++++ Provided data
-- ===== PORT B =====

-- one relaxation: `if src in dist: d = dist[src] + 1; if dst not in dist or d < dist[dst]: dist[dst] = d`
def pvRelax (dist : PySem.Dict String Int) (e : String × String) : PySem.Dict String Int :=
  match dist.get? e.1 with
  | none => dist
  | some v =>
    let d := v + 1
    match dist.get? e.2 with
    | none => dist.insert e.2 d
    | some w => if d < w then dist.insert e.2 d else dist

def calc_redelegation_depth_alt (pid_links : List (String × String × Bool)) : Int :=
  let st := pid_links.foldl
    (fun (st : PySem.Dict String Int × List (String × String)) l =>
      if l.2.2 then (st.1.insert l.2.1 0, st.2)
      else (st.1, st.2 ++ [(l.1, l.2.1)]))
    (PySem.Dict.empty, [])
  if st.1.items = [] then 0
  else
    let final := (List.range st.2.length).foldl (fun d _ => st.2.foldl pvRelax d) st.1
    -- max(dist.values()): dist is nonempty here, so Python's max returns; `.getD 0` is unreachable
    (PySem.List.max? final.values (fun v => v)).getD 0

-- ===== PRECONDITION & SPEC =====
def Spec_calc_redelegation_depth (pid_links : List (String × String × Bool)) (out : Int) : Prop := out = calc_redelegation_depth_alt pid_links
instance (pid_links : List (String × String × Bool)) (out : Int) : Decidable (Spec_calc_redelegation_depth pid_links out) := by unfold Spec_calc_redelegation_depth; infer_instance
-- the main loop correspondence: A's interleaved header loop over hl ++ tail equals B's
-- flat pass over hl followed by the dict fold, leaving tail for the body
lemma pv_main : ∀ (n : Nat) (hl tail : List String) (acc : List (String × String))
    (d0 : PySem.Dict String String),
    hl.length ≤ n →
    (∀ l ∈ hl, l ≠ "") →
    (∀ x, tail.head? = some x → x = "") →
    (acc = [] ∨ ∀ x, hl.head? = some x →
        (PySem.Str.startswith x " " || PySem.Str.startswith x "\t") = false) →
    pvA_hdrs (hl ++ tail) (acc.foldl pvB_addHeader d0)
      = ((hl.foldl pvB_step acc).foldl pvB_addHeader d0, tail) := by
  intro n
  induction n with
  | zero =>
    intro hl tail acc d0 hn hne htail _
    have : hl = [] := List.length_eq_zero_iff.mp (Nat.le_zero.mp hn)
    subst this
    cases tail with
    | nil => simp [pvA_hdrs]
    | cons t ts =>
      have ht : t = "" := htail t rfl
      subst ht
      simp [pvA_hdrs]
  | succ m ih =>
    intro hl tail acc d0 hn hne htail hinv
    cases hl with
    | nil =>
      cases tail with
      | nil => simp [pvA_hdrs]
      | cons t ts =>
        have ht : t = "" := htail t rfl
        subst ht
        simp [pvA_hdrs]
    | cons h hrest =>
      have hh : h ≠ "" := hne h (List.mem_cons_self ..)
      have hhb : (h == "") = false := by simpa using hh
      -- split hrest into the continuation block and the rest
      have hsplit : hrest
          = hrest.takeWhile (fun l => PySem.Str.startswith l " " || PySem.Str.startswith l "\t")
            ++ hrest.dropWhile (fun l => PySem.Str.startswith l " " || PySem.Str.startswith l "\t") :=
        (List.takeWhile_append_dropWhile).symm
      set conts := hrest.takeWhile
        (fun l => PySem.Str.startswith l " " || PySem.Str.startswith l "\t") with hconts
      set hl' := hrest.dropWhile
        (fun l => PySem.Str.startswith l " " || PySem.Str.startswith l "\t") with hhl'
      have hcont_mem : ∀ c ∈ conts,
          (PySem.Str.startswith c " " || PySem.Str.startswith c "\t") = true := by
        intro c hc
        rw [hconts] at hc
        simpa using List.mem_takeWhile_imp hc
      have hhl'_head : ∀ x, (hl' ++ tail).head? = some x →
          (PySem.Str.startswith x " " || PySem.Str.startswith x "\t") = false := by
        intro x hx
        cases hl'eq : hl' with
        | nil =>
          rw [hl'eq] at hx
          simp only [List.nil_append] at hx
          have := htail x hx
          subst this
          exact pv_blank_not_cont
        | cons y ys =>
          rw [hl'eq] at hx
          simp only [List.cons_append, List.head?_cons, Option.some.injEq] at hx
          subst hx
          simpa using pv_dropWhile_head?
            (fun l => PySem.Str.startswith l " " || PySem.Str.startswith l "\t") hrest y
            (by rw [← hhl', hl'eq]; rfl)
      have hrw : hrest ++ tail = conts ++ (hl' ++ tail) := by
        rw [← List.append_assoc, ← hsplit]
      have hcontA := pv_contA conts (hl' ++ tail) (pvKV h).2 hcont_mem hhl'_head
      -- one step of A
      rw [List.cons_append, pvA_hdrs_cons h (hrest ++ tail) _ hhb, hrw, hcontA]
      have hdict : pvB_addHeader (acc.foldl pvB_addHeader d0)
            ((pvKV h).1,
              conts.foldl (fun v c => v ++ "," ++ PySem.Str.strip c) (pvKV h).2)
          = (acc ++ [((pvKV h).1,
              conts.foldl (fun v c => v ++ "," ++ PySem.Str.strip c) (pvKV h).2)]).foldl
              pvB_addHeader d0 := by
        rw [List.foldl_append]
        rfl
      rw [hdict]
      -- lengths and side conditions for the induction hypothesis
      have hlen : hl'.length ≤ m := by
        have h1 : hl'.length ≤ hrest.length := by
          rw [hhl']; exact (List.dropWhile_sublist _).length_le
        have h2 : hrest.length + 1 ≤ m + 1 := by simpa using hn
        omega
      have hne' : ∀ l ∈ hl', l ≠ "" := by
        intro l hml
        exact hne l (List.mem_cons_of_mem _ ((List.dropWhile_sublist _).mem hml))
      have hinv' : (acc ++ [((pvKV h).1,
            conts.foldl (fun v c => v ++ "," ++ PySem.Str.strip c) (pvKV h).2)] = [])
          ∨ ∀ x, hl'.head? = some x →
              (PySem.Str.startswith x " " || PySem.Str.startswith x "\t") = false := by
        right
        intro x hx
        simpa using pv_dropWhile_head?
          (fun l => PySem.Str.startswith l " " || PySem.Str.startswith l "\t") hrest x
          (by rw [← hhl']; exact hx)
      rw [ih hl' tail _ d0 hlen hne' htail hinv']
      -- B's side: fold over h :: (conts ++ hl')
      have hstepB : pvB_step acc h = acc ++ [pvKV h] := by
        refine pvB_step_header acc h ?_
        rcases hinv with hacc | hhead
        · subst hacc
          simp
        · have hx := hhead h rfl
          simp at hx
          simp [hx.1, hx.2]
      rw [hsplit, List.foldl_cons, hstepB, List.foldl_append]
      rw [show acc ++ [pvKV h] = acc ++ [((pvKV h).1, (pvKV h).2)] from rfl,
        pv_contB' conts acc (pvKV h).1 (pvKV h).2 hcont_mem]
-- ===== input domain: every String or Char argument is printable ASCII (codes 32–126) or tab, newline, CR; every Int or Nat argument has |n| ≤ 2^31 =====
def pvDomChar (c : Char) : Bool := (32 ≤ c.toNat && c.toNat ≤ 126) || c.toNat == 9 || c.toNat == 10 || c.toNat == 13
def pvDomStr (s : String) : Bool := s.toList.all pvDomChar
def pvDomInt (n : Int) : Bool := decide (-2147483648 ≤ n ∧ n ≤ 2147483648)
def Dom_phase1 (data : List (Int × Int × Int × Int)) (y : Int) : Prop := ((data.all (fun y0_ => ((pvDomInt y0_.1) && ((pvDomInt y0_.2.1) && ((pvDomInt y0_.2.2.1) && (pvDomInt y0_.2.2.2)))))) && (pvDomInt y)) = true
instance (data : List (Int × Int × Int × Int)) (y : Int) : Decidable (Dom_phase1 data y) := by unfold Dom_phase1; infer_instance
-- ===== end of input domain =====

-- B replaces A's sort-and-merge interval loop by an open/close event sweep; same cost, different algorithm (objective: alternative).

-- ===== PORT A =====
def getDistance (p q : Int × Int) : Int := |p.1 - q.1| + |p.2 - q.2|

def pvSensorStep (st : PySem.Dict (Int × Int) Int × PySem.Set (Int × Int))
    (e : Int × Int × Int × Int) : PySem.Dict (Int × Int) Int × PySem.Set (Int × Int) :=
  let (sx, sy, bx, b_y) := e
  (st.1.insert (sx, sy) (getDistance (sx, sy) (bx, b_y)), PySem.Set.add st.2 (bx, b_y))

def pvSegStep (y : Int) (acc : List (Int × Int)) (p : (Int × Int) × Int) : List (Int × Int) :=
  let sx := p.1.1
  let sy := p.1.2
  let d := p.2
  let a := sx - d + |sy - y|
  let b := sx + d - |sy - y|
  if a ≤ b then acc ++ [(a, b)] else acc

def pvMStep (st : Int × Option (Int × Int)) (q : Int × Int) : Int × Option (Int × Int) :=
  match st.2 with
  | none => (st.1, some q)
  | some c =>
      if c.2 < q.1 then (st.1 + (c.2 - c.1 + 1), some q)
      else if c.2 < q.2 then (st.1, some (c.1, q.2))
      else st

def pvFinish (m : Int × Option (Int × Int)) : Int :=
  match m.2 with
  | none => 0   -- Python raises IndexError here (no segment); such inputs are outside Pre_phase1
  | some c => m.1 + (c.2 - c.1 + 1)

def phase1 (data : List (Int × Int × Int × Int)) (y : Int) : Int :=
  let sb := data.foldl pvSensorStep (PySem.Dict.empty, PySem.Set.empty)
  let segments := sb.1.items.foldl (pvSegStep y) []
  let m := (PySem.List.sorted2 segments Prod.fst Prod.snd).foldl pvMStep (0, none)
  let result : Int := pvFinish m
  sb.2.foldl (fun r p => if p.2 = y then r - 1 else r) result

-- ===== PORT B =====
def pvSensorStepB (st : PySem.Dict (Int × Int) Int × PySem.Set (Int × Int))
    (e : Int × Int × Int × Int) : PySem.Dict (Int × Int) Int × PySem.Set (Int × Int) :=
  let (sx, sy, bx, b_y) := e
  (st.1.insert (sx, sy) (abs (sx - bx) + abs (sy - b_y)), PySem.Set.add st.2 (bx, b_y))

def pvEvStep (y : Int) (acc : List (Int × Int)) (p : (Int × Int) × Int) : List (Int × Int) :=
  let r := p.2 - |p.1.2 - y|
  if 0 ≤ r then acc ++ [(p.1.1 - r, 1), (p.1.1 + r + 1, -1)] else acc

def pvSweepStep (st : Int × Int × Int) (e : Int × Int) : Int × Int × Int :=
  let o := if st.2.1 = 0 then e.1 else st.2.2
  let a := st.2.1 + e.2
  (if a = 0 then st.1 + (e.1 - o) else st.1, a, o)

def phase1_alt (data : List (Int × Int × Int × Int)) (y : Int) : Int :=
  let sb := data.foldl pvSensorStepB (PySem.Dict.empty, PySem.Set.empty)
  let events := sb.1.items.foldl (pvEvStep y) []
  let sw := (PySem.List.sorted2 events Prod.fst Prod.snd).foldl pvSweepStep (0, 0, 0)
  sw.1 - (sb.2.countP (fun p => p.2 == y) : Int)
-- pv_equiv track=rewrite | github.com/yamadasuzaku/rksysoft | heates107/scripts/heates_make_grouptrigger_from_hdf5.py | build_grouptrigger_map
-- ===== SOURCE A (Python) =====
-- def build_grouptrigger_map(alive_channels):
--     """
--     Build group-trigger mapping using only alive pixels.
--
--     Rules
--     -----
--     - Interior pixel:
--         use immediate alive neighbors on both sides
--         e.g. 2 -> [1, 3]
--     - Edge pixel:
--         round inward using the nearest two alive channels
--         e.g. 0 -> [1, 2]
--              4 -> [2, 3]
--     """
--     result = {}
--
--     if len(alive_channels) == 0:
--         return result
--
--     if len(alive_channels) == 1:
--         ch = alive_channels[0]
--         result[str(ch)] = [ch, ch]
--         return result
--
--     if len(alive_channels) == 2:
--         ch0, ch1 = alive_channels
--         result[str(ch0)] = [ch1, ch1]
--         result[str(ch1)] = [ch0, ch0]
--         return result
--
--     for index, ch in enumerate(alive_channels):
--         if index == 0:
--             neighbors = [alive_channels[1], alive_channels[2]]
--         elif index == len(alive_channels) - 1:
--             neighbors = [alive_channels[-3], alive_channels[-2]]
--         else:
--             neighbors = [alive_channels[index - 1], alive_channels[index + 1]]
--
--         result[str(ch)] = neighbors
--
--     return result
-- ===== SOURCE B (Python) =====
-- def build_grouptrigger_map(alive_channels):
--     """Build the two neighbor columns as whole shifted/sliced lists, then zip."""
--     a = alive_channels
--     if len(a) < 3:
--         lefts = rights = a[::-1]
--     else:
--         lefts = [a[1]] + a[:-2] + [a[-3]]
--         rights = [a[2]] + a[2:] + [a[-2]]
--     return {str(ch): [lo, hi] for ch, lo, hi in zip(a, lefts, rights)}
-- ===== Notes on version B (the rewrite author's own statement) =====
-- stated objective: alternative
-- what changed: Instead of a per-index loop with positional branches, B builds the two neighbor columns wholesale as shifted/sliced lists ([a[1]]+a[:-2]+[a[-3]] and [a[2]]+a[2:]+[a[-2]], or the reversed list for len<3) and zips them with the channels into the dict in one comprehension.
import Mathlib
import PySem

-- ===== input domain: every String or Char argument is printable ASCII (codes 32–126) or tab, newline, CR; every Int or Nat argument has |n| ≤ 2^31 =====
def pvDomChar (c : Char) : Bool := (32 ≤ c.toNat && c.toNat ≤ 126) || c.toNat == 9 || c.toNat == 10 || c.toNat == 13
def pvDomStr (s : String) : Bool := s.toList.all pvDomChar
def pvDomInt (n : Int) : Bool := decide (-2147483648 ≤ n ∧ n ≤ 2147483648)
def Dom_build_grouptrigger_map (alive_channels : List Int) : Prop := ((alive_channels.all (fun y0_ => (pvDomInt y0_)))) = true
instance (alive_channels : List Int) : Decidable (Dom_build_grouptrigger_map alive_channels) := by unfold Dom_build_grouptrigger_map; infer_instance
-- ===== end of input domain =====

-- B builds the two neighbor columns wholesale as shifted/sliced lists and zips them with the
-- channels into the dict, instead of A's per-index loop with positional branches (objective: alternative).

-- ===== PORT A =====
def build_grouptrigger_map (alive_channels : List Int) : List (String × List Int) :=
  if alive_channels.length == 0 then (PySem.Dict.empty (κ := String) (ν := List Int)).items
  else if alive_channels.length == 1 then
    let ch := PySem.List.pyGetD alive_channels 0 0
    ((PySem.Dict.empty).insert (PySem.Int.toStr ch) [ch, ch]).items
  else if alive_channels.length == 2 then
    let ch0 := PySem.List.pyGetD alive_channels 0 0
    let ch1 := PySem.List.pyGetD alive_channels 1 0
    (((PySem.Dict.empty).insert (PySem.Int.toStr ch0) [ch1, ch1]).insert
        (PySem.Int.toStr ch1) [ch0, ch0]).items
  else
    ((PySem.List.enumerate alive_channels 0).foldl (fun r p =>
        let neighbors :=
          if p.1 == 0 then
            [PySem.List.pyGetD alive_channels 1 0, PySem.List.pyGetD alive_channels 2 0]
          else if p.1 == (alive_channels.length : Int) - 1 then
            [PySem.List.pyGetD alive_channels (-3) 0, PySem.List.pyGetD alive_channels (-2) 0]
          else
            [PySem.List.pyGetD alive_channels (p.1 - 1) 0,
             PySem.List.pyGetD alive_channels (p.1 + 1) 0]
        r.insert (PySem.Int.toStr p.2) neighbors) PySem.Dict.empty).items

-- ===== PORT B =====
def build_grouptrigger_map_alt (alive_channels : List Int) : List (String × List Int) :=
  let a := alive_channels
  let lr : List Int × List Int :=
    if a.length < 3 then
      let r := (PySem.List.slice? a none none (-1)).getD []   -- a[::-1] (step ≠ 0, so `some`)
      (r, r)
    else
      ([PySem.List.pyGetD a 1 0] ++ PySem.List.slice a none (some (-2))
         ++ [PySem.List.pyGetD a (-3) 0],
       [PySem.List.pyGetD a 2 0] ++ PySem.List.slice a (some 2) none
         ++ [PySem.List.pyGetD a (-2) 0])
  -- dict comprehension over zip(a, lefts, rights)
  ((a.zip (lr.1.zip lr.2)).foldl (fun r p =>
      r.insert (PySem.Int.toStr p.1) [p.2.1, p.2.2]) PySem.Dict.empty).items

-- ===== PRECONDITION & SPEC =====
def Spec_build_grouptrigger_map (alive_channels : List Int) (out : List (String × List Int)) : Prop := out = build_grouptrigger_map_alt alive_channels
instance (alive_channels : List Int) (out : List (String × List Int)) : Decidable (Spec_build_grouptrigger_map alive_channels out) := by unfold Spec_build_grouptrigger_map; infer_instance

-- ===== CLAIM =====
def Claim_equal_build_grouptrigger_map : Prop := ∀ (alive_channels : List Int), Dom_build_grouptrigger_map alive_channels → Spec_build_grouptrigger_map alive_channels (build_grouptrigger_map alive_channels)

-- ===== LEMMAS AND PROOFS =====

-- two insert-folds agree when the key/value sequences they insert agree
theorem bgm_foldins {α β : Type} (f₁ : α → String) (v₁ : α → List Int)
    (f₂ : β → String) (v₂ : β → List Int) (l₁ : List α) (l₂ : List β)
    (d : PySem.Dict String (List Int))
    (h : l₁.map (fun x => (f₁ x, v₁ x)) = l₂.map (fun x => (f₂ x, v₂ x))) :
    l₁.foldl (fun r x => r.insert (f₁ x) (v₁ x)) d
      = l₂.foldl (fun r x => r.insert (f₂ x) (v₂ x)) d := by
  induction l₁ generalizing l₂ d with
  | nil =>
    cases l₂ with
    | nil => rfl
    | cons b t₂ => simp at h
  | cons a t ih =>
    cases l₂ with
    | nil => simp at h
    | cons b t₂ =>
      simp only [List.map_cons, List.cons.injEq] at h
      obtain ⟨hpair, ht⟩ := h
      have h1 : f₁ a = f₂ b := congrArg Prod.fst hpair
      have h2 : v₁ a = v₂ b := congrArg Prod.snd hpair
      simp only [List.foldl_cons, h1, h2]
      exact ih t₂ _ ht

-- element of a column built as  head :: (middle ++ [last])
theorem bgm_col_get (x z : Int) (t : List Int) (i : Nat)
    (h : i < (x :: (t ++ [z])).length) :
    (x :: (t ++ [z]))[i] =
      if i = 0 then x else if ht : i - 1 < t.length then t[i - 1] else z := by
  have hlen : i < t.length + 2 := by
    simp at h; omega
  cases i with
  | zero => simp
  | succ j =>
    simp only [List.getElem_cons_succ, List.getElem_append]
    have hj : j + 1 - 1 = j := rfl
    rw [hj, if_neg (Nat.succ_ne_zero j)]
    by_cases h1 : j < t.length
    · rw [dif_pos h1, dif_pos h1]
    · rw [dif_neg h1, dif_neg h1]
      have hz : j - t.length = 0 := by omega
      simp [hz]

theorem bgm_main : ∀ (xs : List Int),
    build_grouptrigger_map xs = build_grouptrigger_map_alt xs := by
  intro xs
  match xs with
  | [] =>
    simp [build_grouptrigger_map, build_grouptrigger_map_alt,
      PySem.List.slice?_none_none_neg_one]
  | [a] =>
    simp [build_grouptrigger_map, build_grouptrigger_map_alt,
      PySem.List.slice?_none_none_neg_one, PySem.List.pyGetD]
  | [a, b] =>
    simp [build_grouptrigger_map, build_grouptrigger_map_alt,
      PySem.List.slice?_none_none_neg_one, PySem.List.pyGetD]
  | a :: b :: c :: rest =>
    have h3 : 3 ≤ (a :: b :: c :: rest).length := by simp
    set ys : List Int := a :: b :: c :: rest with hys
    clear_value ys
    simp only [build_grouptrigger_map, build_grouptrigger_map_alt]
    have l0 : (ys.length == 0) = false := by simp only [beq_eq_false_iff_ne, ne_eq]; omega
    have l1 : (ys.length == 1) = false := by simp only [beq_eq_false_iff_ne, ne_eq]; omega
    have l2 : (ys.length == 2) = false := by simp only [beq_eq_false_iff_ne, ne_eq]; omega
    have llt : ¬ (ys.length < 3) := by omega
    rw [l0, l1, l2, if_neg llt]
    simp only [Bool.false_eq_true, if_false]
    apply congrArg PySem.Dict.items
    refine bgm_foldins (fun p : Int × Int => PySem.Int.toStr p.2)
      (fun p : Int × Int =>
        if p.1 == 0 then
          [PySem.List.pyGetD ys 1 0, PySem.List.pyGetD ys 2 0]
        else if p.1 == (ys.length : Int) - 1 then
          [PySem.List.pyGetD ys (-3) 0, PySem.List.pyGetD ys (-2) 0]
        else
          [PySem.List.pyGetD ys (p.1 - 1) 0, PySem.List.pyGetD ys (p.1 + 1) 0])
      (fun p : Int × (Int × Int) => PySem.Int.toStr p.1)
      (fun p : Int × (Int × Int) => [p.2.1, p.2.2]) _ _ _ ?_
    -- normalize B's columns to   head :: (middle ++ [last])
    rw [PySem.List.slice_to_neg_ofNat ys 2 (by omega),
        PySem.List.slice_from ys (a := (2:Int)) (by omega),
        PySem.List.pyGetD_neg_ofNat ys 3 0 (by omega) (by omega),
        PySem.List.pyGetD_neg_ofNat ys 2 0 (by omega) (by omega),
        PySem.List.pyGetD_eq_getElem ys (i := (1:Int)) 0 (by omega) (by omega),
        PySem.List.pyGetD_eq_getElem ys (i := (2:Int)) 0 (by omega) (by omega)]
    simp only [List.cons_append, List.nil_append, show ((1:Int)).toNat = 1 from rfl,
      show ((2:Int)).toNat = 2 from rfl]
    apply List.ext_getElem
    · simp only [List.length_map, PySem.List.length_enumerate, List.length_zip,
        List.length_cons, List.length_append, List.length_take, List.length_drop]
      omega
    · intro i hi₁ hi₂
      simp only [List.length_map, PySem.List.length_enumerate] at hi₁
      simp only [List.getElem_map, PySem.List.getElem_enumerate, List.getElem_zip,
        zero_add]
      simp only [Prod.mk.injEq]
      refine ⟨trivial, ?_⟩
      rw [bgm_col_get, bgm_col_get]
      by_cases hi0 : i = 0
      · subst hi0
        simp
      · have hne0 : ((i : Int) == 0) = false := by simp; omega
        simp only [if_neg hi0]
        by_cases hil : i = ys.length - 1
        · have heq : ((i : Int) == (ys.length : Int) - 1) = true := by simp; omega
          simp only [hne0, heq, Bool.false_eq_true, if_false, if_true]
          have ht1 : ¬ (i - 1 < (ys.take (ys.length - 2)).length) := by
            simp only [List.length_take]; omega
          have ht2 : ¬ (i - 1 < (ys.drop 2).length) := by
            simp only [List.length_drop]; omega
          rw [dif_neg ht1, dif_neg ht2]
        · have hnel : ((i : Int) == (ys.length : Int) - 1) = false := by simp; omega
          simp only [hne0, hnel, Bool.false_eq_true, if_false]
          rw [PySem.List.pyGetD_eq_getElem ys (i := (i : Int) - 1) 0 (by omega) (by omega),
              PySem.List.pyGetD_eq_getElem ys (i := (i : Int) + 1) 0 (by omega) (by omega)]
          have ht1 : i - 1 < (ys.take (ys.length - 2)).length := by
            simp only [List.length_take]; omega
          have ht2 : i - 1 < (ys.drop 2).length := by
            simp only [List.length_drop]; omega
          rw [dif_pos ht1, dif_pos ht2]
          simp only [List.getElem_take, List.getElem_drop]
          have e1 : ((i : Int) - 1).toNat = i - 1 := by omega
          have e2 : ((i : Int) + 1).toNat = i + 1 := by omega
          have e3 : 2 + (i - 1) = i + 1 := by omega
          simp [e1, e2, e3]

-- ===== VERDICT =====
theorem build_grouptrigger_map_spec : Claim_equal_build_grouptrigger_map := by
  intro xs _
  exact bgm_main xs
++++++++
### What to produce
The lines above starting at the one that contains "-- B builds" and ending at the one that contains "else if alive_channels.length == 1 then" must be transcribed exactly, and no other lines may appear.

### Output for this exercise
-- B builds the two neighbor columns wholesale as shifted/sliced lists and zips them with the
-- channels into the dict, instead of A's per-index loop with positional branches (objective: alternative).

-- ===== PORT A =====
def build_grouptrigger_map (alive_channels : List Int) : List (String × List Int) :=
  if alive_channels.length == 0 then (PySem.Dict.empty (κ := String) (ν := List Int)).items
  else if alive_channels.length == 1 then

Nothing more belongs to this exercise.